-- pv_equiv track=rewrite | github.com/pineskyeo/bijection | bijection/lexers/code_lexer.py | _is_transformable
-- ===== SOURCE A (Python) =====
-- from typing import List, Set
--
-- _NON_TRANSFORM_NAME_PREFIXES = (
--     "Token.Name.Builtin",
--     "Token.Name.Exception",
--     "Token.Name.Namespace",
--     "Token.Name.Decorator",
--     "Token.Name.Label",
--     "Token.Name.Entity",
--     "Token.Name.Attribute",  # XML/HTML attributes
--     "Token.Name.Tag",        # XML/HTML tags
-- )
--
-- def _is_name_type(ttype_s: str) -> bool:
--     return ttype_s == "Token.Name" or ttype_s.startswith("Token.Name.")
--
-- def _is_transformable(ttype_s: str, value: str, extra: Set[str]) -> bool:
--     """Return True if this token should be treated as a transformable IDENTIFIER."""
--     if not _is_name_type(ttype_s):
--         return False
--
--     # Exclude specific Name sub-hierarchies
--     for prefix in _NON_TRANSFORM_NAME_PREFIXES:
--         if ttype_s == prefix or ttype_s.startswith(prefix + "."):
--             return False
--
--     # Exclude language-specific builtins
--     if value in extra:
--         return False
--
--     # Must be a valid identifier
--     if not value or not value.isidentifier():
--         return False
--
--     # Exclude dunder names
--     if value.startswith("__") and value.endswith("__"):
--         return False
--
--     return True
-- ===== SOURCE B (Python) =====
-- _EXCLUDED_SUBCATS = {"Builtin", "Exception", "Namespace", "Decorator",
--                      "Label", "Entity", "Attribute", "Tag"}
--
-- def _is_transformable(ttype_s, value, extra):
--     # Tokenize the type string into its dot-separated components once, then
--     # decide everything with a single boolean expression over the components.
--     parts = ttype_s.split('.')
--     return (len(parts) >= 2 and parts[0] == "Token" and parts[1] == "Name"
--             and (len(parts) == 2 or parts[2] not in _EXCLUDED_SUBCATS)
--             and value not in extra
--             and value.isidentifier()
--             and not (value.startswith("__") and value.endswith("__")))
-- ===== Notes on version B (the rewrite author's own statement) =====
-- stated objective: simpler
-- what changed: B tokenizes the type string once with split('.') and decides everything by a single boolean expression over the component list (first two components must be ['Token','Name'], third component not in a set of excluded subcategory names), replacing A's loop of 8 equality/startswith prefix tests and its chain of early returns.
import Mathlib
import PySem

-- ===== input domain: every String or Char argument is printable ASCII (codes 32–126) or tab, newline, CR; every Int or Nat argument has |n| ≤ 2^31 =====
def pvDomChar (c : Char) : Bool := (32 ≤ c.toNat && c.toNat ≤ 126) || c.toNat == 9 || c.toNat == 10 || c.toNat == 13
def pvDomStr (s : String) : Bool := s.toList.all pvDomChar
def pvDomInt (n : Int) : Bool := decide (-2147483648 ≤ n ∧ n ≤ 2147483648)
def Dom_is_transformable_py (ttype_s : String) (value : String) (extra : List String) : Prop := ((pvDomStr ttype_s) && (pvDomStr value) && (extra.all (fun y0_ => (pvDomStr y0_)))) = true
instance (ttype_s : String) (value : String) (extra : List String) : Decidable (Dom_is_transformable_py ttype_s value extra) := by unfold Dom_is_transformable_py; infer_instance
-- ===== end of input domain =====

-- B tokenizes the type string into its dot-separated components once and decides
-- everything by one boolean expression over that list, instead of A's loop of 8
-- prefix/equality tests and early returns (objective: simpler).

-- ===== PORT A =====
-- hand port of str.isidentifier, exact on the ASCII domain
def pyIsIdentAscii (v : String) : Bool :=
  match v.toList with
  | [] => false
  | c :: cs => (PySem.Chars.isalpha c || c == '_') && cs.all (fun d => PySem.Chars.isalnum d || d == '_')

def nonTransformNamePrefixes : List String :=
  ["Token.Name.Builtin", "Token.Name.Exception", "Token.Name.Namespace",
   "Token.Name.Decorator", "Token.Name.Label", "Token.Name.Entity",
   "Token.Name.Attribute", "Token.Name.Tag"]

def isNameType (ttype_s : String) : Bool :=
  ttype_s == "Token.Name" || PySem.Str.startswith ttype_s "Token.Name."

def is_transformable_py (ttype_s : String) (value : String) (extra : List String) : Bool :=
  if !(isNameType ttype_s) then false
  -- the for-loop with early return, as .any over the tuple
  else if nonTransformNamePrefixes.any
      (fun p => ttype_s == p || PySem.Str.startswith ttype_s (p ++ ".")) then false
  else if extra.contains value then false
  else if value == "" || !(pyIsIdentAscii value) then false
  else if PySem.Str.startswith value "__" && PySem.Str.endswith value "__" then false
  else true

-- ===== PORT B =====
def excludedSubcats : PySem.Set String :=
  PySem.Set.ofList ["Builtin", "Exception", "Namespace", "Decorator",
                    "Label", "Entity", "Attribute", "Tag"]

def is_transformable_py_alt (ttype_s : String) (value : String) (extra : List String) : Bool :=
  -- parts = ttype_s.split('.')  (indexing is guarded by the length tests, so getD is exact)
  let parts := (PySem.Chars.splitOn ttype_s.toList ['.']).map String.ofList
  decide (2 ≤ parts.length) && (parts.getD 0 "" == "Token") && (parts.getD 1 "" == "Name")
    && (decide (parts.length = 2) || !(PySem.Set.contains excludedSubcats (parts.getD 2 "")))
    && !(extra.contains value)
    && pyIsIdentAscii value
    && !(PySem.Str.startswith value "__" && PySem.Str.endswith value "__")
-- pv_equiv track=rewrite | github.com/decopt/themis-office | agents/html_editor.py | _dots_html
-- ===== SOURCE A (Python) =====
-- def _dots_html(idx: int, total: int) -> str:
--     if total <= 1:
--         return ""
--     dots = "".join(
--         f'<div class="dot{"  active" if i == idx else ""}"></div>'
--         for i in range(total)
--     )
--     return f'<div class="indicators">{dots}</div>'
-- ===== SOURCE B (Python) =====
-- def _dots_html(idx: int, total: int) -> str:
--     if total <= 1:
--         return ""
--     plain = '<div class="dot"></div>'
--     if 0 <= idx < total:
--         dots = plain * idx + '<div class="dot  active"></div>' + plain * (total - idx - 1)
--     else:
--         dots = plain * total
--     return f'<div class="indicators">{dots}</div>'
-- ===== Notes on version B (the rewrite author's own statement) =====
-- stated objective: faster
-- what changed: Replaces A's per-index loop with its equality test and per-element f-string formatting by a closed three-segment construction: bulk string repetition for the plain dots before and after the active position, concatenated around one active dot (or one repetition when idx is out of range).
import Mathlib
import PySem

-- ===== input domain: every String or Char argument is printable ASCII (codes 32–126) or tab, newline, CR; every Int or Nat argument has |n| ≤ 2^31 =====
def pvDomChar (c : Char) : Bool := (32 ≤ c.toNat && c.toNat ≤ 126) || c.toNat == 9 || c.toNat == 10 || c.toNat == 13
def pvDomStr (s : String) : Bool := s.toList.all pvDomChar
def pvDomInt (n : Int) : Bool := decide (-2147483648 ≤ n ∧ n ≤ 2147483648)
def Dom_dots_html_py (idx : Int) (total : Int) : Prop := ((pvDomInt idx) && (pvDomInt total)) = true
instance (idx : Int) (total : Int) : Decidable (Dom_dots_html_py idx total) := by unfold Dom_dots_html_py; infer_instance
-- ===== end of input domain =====

-- B builds the dots as a closed three-segment concatenation (string repetition before and after one
-- active dot) instead of A's per-index loop with an equality test; alternative decomposition, same cost.


-- ===== PORT A =====
-- Literal port: join of an f-string per i in range(total), equality test i == idx inside.
def dots_html_py (idx : Int) (total : Int) : String :=
  if total ≤ 1 then ""
  else
    let dots := String.join ((PySem.List.pyRange 0 total 1).map
      (fun i => "<div class=\"dot" ++ (if i = idx then "  active" else "") ++ "\"></div>"))
    "<div class=\"indicators\">" ++ dots ++ "</div>"

-- ===== PORT B =====
-- Python's `s * n` (string repetition, empty for n ≤ 0): exact.
def pyStrMul (s : String) (n : Int) : String := String.join (List.replicate n.toNat s)

-- Literal port of B: three-segment closed form around the active dot, or one plain repetition.
def dots_html_py_alt (idx : Int) (total : Int) : String :=
  if total ≤ 1 then ""
  else
    let plain := "<div class=\"dot\"></div>"
    let dots := if 0 ≤ idx ∧ idx < total then
        pyStrMul plain idx ++ "<div class=\"dot  active\"></div>" ++ pyStrMul plain (total - idx - 1)
      else pyStrMul plain total
    "<div class=\"indicators\">" ++ dots ++ "</div>"

-- ===== PRECONDITION & SPEC =====
def Spec_dots_html_py (idx : Int) (total : Int) (out : String) : Prop := out = dots_html_py_alt idx total
instance (idx : Int) (total : Int) (out : String) : Decidable (Spec_dots_html_py idx total out) := by unfold Spec_dots_html_py; infer_instance

-- ===== CLAIM (what is proved, stated in full; the proofs are below) =====
def Claim_equal_dots_html_py : Prop := ∀ (idx : Int) (total : Int), Dom_dots_html_py idx total → Spec_dots_html_py idx total (dots_html_py idx total)

-- ===== LEMMAS AND PROOFS =====

-- Folding (++) from any seed prepends the seed to the fold from "".
theorem foldl_shift (l : List String) (a : String) :
    List.foldl (fun r s => r ++ s) a l = a ++ List.foldl (fun r s => r ++ s) "" l := by
  induction l generalizing a with
  | nil => simp
  | cons x xs ih => simp only [List.foldl_cons]; rw [ih (a ++ x), ih ("" ++ x)]; simp [String.append_assoc]

theorem join_app (l1 l2 : List String) : String.join (l1 ++ l2) = String.join l1 ++ String.join l2 := by
  simp only [String.join, List.foldl_append]
  rw [foldl_shift]

theorem join_cons (x : String) (l : List String) : String.join (x :: l) = x ++ String.join l := by
  simp only [String.join, List.foldl_cons]
  rw [foldl_shift]; simp

-- A's mapped range, as a list, is B's three segments (or all-plain when idx is out of range).
theorem dots_list_split (idx total : Int) :
    (PySem.List.pyRange 0 total 1).map
      (fun i => "<div class=\"dot" ++ (if i = idx then "  active" else "") ++ "\"></div>")
    = (if 0 ≤ idx ∧ idx < total then
        List.replicate idx.toNat ("<div class=\"dot\"></div>" : String)
          ++ "<div class=\"dot  active\"></div>"
          :: List.replicate (total - idx - 1).toNat "<div class=\"dot\"></div>"
      else List.replicate total.toNat "<div class=\"dot\"></div>") := by
  rw [PySem.List.pyRange_one]
  simp only [Int.sub_zero, zero_add]
  split_ifs with h
  · apply List.ext_getElem
    · simp; omega
    · intro k hk hk'
      simp only [List.length_map, List.length_range] at hk
      simp only [List.getElem_map, List.getElem_range]
      rcases lt_trichotomy k idx.toNat with hlt | heq | hgt
      · have hne : ¬ ((k : Int) = idx) := by omega
        rw [List.getElem_append_left (by simpa using hlt)]
        simp [hne]
      · rw [List.getElem_append_right (by simp [heq])]
        simp only [List.length_replicate, heq, Nat.sub_self, List.getElem_cons_zero]
        simp [h.1]
      · have hne : ¬ ((k : Int) = idx) := by omega
        rw [List.getElem_append_right (by simp; omega)]
        simp only [List.length_replicate]
        rw [List.getElem_cons, dif_neg (by omega)]
        simp [hne]
  · apply List.ext_getElem
    · simp
    · intro k hk _
      simp only [List.length_map, List.length_range] at hk
      have hne : ¬ ((k : Int) = idx) := by omega
      simp [hne]

-- ===== VERDICT (by name: the statement is the Claim_ definition above) =====
theorem dots_html_py_spec : Claim_equal_dots_html_py := by
  intro idx total _
  unfold Spec_dots_html_py dots_html_py dots_html_py_alt pyStrMul
  by_cases h : total ≤ 1
  · simp [h]
  · simp only [if_neg h, dots_list_split idx total]
    split_ifs with hin
    · rw [join_app, join_cons]; simp [String.append_assoc]
    · rfl
lemma pv_tok_prop : ∀ (cs cur : List Char) (acc : List (List Char)),
    (∀ c ∈ cur, PySem.Chars.isspace c = false) →
    (∀ t ∈ acc, t ≠ [] ∧ ∀ c ∈ t, PySem.Chars.isspace c = false) →
    ∀ t ∈ PySem.Chars.split₀.go cs cur acc, t ≠ [] ∧ ∀ c ∈ t, PySem.Chars.isspace c = false := by
  intro cs
  induction cs with
  | nil =>
    intro cur acc hcur hacc t ht
    by_cases h : cur.isEmpty
    · simp only [PySem.Chars.split₀.go, h, if_true] at ht
      exact hacc t (List.mem_reverse.mp ht)
    · simp [PySem.Chars.split₀.go, h] at ht
      rcases ht with ht | rfl
      · exact hacc t ht
      · refine ⟨by simpa [List.isEmpty_iff] using h, ?_⟩
        intro c hc; exact hcur c (List.mem_reverse.mp hc)
  | cons c cs ih =>
    intro cur acc hcur hacc t ht
    by_cases hsp : PySem.Chars.isspace c
    · by_cases hc : cur.isEmpty
      · simp only [PySem.Chars.split₀.go, hsp, hc, if_true] at ht
        exact ih [] acc (by simp) hacc t ht
      · simp only [PySem.Chars.split₀.go, hsp, hc, if_true, Bool.false_eq_true, if_false] at ht
        refine ih [] (cur.reverse :: acc) (by simp) ?_ t ht
        intro u hu
        rw [List.mem_cons] at hu
        rcases hu with rfl | hu
        · refine ⟨by simpa [List.isEmpty_iff] using hc, ?_⟩
          intro d hd; exact hcur d (List.mem_reverse.mp hd)
        · exact hacc u hu
    · simp only [PySem.Chars.split₀.go, hsp, Bool.false_eq_true, if_false] at ht
      refine ih (c :: cur) acc ?_ hacc t ht
      intro d hd
      rw [List.mem_cons] at hd
      rcases hd with rfl | hd
      · simpa using hsp
      · exact hcur d hd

= = =

Exercise instructions:
What you give back should be exactly the lines of the data above from the line with "theorem dots_list_split (idx" through the line with "intro idx total _", both of those included, and nothing more.

Solution to this exercise:
theorem dots_list_split (idx total : Int) :
    (PySem.List.pyRange 0 total 1).map
      (fun i => "<div class=\"dot" ++ (if i = idx then "  active" else "") ++ "\"></div>")
    = (if 0 ≤ idx ∧ idx < total then
        List.replicate idx.toNat ("<div class=\"dot\"></div>" : String)
          ++ "<div class=\"dot  active\"></div>"
          :: List.replicate (total - idx - 1).toNat "<div class=\"dot\"></div>"
      else List.replicate total.toNat "<div class=\"dot\"></div>") := by
  rw [PySem.List.pyRange_one]
  simp only [Int.sub_zero, zero_add]
  split_ifs with h
  · apply List.ext_getElem
    · simp; omega
    · intro k hk hk'
      simp only [List.length_map, List.length_range] at hk
      simp only [List.getElem_map, List.getElem_range]
      rcases lt_trichotomy k idx.toNat with hlt | heq | hgt
      · have hne : ¬ ((k : Int) = idx) := by omega
        rw [List.getElem_append_left (by simpa using hlt)]
        simp [hne]
      · rw [List.getElem_append_right (by simp [heq])]
        simp only [List.length_replicate, heq, Nat.sub_self, List.getElem_cons_zero]
        simp [h.1]
      · have hne : ¬ ((k : Int) = idx) := by omega
        rw [List.getElem_append_right (by simp; omega)]
        simp only [List.length_replicate]
        rw [List.getElem_cons, dif_neg (by omega)]
        simp [hne]
  · apply List.ext_getElem
    · simp
    · intro k hk _
      simp only [List.length_map, List.length_range] at hk
      have hne : ¬ ((k : Int) = idx) := by omega
      simp [hne]

-- ===== VERDICT (by name: the statement is the Claim_ definition above) =====
theorem dots_html_py_spec : Claim_equal_dots_html_py := by
  intro idx total _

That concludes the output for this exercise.